__INSTRUCTIONS FOR THE TASK__.
Every line of the records below from the line with "match st.1 with" up to and including the line with "def Spec_smallest_set_of_containers (containers" must be reproduced exactly, and no line outside that range.

================================

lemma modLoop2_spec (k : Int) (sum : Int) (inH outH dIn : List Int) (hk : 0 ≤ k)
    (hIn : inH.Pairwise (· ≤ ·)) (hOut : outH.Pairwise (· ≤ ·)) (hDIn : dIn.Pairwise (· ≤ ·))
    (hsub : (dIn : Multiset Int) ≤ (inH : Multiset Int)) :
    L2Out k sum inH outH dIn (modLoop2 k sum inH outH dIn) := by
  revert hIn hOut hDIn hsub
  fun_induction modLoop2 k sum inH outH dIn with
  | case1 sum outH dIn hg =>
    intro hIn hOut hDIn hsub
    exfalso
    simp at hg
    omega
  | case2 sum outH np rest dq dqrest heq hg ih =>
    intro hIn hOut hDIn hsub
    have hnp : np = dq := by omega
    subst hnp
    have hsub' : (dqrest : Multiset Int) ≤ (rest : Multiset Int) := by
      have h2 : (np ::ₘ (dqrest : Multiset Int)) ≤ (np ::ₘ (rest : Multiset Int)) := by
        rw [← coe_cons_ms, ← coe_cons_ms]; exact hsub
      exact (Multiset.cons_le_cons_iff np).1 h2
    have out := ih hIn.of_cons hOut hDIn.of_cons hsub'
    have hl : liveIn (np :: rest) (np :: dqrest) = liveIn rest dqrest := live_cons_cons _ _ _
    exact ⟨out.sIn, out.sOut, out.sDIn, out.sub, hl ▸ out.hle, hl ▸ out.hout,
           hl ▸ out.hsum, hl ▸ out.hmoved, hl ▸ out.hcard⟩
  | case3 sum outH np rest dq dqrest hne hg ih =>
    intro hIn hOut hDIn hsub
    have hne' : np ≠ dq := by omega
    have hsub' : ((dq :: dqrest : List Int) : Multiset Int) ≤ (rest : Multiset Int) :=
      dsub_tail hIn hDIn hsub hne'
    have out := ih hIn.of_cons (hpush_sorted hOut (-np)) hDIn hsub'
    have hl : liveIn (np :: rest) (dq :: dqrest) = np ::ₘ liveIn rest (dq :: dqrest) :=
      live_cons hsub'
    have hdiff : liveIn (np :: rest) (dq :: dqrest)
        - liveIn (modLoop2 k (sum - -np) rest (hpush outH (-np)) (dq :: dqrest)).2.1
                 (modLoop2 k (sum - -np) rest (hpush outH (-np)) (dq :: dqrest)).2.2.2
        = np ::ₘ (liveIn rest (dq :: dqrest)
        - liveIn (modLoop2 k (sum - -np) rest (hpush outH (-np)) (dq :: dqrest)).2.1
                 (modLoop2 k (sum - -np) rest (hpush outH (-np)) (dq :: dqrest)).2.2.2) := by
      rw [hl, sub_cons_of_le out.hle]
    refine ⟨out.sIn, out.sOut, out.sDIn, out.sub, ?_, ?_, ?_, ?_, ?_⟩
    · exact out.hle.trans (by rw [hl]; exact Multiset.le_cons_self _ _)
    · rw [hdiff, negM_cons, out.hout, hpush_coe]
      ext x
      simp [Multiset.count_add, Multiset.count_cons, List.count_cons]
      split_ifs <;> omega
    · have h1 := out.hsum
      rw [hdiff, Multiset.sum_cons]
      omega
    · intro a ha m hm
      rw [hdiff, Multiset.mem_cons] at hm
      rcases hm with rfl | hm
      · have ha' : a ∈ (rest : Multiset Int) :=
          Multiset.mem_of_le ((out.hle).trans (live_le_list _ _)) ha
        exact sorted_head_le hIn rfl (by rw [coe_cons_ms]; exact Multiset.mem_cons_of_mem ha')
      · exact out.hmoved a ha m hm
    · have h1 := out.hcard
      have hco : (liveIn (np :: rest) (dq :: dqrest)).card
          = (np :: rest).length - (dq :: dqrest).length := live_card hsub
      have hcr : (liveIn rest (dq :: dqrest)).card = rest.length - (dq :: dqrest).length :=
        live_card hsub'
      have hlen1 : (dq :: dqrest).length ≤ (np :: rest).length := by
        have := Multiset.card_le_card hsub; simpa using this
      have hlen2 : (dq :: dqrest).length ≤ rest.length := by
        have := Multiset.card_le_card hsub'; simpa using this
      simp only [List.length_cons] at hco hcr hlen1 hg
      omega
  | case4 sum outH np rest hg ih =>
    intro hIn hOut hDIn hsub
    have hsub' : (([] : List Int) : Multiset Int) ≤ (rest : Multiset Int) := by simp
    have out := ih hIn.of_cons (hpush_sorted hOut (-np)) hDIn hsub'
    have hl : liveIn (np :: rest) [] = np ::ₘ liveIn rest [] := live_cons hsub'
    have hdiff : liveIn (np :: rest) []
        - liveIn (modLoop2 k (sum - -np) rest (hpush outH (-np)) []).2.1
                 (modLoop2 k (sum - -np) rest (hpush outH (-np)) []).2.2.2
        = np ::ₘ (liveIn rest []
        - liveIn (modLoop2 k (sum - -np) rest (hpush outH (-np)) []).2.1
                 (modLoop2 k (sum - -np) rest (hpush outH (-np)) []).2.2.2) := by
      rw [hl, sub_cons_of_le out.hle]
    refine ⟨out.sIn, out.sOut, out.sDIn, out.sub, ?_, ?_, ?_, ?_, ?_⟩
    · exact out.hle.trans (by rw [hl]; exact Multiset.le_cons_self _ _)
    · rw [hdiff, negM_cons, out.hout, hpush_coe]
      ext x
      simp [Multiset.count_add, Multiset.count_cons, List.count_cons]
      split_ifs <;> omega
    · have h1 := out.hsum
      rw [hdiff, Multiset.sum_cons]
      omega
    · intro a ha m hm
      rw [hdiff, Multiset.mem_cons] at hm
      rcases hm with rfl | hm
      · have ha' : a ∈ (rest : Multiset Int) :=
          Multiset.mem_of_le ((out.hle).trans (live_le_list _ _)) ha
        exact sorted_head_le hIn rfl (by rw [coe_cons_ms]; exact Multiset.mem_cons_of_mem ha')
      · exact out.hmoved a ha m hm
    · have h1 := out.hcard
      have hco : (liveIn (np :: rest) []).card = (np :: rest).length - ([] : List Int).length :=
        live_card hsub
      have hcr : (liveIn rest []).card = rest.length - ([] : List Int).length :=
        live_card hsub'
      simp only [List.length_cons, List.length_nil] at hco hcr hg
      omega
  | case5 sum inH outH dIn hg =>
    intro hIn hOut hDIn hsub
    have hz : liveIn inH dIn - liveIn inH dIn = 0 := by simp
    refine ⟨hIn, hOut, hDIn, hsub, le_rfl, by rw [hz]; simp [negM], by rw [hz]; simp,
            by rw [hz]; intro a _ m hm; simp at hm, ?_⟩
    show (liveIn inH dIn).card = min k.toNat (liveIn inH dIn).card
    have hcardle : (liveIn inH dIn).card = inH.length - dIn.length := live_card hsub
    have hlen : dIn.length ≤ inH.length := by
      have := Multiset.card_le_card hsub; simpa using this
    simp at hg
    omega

================================

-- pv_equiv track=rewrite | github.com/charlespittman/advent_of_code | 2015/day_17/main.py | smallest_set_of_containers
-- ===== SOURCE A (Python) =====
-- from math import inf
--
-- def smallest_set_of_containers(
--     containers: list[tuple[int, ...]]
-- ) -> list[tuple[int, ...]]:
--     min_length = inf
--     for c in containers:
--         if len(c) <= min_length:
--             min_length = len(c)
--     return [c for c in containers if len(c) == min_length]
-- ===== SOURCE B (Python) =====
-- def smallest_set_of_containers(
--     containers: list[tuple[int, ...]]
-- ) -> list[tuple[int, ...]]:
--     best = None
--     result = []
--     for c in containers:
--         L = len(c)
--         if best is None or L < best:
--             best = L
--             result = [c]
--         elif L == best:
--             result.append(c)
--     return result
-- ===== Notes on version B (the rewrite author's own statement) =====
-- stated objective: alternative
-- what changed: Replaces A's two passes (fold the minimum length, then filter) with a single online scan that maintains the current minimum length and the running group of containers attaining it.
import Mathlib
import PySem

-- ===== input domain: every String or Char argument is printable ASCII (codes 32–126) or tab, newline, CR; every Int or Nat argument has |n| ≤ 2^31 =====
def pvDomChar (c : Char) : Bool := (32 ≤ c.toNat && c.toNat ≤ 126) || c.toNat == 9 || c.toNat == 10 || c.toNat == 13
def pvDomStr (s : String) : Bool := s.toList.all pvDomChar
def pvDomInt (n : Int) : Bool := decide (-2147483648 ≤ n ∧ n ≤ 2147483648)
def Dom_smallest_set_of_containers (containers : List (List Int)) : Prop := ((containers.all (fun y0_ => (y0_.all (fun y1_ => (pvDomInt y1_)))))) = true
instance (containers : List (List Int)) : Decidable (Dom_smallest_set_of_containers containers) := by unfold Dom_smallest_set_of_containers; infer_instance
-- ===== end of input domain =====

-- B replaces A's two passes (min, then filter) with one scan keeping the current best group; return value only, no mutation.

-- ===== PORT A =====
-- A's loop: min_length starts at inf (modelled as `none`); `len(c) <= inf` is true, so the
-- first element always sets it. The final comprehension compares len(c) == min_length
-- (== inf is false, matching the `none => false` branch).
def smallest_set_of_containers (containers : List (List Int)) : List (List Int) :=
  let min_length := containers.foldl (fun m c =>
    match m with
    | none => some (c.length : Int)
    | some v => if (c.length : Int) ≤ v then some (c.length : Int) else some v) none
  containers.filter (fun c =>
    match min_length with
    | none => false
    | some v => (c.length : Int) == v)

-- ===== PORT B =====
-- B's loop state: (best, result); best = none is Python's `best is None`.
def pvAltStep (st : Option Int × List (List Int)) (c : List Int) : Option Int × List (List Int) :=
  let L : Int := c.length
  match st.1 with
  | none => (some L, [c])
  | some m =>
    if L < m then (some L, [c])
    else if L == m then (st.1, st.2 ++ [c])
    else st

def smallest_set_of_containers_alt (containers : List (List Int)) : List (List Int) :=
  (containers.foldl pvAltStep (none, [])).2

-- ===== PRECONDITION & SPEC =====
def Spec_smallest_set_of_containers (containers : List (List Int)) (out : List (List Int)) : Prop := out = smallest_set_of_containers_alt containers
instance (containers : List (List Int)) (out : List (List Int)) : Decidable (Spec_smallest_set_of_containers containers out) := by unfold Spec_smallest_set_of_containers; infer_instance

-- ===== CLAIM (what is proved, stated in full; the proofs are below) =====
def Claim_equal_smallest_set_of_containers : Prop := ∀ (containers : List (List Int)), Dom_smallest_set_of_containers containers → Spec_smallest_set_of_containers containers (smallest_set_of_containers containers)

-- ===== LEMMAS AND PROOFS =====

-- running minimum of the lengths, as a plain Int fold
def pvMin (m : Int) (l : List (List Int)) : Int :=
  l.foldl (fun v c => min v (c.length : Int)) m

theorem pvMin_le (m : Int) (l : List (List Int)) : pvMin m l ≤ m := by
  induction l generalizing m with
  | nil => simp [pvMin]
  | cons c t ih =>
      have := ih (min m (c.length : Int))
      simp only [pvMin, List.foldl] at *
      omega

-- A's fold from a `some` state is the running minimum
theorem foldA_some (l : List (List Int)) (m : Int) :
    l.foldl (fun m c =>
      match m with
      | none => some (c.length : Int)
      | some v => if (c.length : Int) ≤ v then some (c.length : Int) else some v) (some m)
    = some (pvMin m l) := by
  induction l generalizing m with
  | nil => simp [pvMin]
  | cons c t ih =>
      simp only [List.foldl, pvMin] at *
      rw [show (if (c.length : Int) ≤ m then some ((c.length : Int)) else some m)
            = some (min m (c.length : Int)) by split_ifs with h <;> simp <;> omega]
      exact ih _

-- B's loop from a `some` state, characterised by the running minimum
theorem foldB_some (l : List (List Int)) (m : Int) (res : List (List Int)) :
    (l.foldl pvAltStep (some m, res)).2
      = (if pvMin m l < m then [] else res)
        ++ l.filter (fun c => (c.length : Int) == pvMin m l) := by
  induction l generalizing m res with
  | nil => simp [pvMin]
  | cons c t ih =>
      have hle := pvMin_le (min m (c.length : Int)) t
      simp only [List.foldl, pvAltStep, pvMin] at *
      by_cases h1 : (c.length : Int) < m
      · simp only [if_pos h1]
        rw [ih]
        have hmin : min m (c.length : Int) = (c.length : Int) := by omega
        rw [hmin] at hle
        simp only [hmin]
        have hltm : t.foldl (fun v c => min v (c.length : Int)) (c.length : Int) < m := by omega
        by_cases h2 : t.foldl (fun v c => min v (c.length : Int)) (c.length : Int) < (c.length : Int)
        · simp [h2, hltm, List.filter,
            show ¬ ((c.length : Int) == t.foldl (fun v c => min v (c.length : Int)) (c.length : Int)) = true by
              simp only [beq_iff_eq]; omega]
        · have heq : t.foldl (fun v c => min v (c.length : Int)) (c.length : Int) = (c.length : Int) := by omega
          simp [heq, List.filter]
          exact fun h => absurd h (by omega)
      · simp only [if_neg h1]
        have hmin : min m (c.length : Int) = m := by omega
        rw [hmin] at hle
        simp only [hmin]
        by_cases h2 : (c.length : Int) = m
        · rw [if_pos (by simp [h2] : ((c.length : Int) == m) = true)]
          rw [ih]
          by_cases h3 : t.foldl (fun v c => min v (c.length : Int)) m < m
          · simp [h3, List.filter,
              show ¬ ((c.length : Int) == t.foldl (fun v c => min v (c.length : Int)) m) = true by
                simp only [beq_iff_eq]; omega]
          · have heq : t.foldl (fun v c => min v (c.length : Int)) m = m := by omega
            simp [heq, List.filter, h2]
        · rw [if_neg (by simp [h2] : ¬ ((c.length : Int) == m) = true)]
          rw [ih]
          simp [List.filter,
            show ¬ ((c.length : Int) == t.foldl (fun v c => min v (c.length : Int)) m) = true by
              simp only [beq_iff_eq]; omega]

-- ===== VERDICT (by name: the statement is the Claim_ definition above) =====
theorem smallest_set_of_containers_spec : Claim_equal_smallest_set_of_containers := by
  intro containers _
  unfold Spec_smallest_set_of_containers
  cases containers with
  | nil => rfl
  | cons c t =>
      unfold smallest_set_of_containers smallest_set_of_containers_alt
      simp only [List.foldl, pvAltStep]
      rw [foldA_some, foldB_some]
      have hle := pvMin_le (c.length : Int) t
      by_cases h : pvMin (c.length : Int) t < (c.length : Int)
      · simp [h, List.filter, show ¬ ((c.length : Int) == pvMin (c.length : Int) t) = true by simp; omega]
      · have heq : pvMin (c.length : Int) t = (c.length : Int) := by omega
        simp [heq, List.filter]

================================

__RESPONSE TO THE EXERCISE__.
  match st.1 with
  | none => (some L, [c])
  | some m =>
    if L < m then (some L, [c])
    else if L == m then (st.1, st.2 ++ [c])
    else st

def smallest_set_of_containers_alt (containers : List (List Int)) : List (List Int) :=
  (containers.foldl pvAltStep (none, [])).2

-- ===== PRECONDITION & SPEC =====
def Spec_smallest_set_of_containers (containers : List (List Int)) (out : List (List Int)) : Prop := out = smallest_set_of_containers_alt containers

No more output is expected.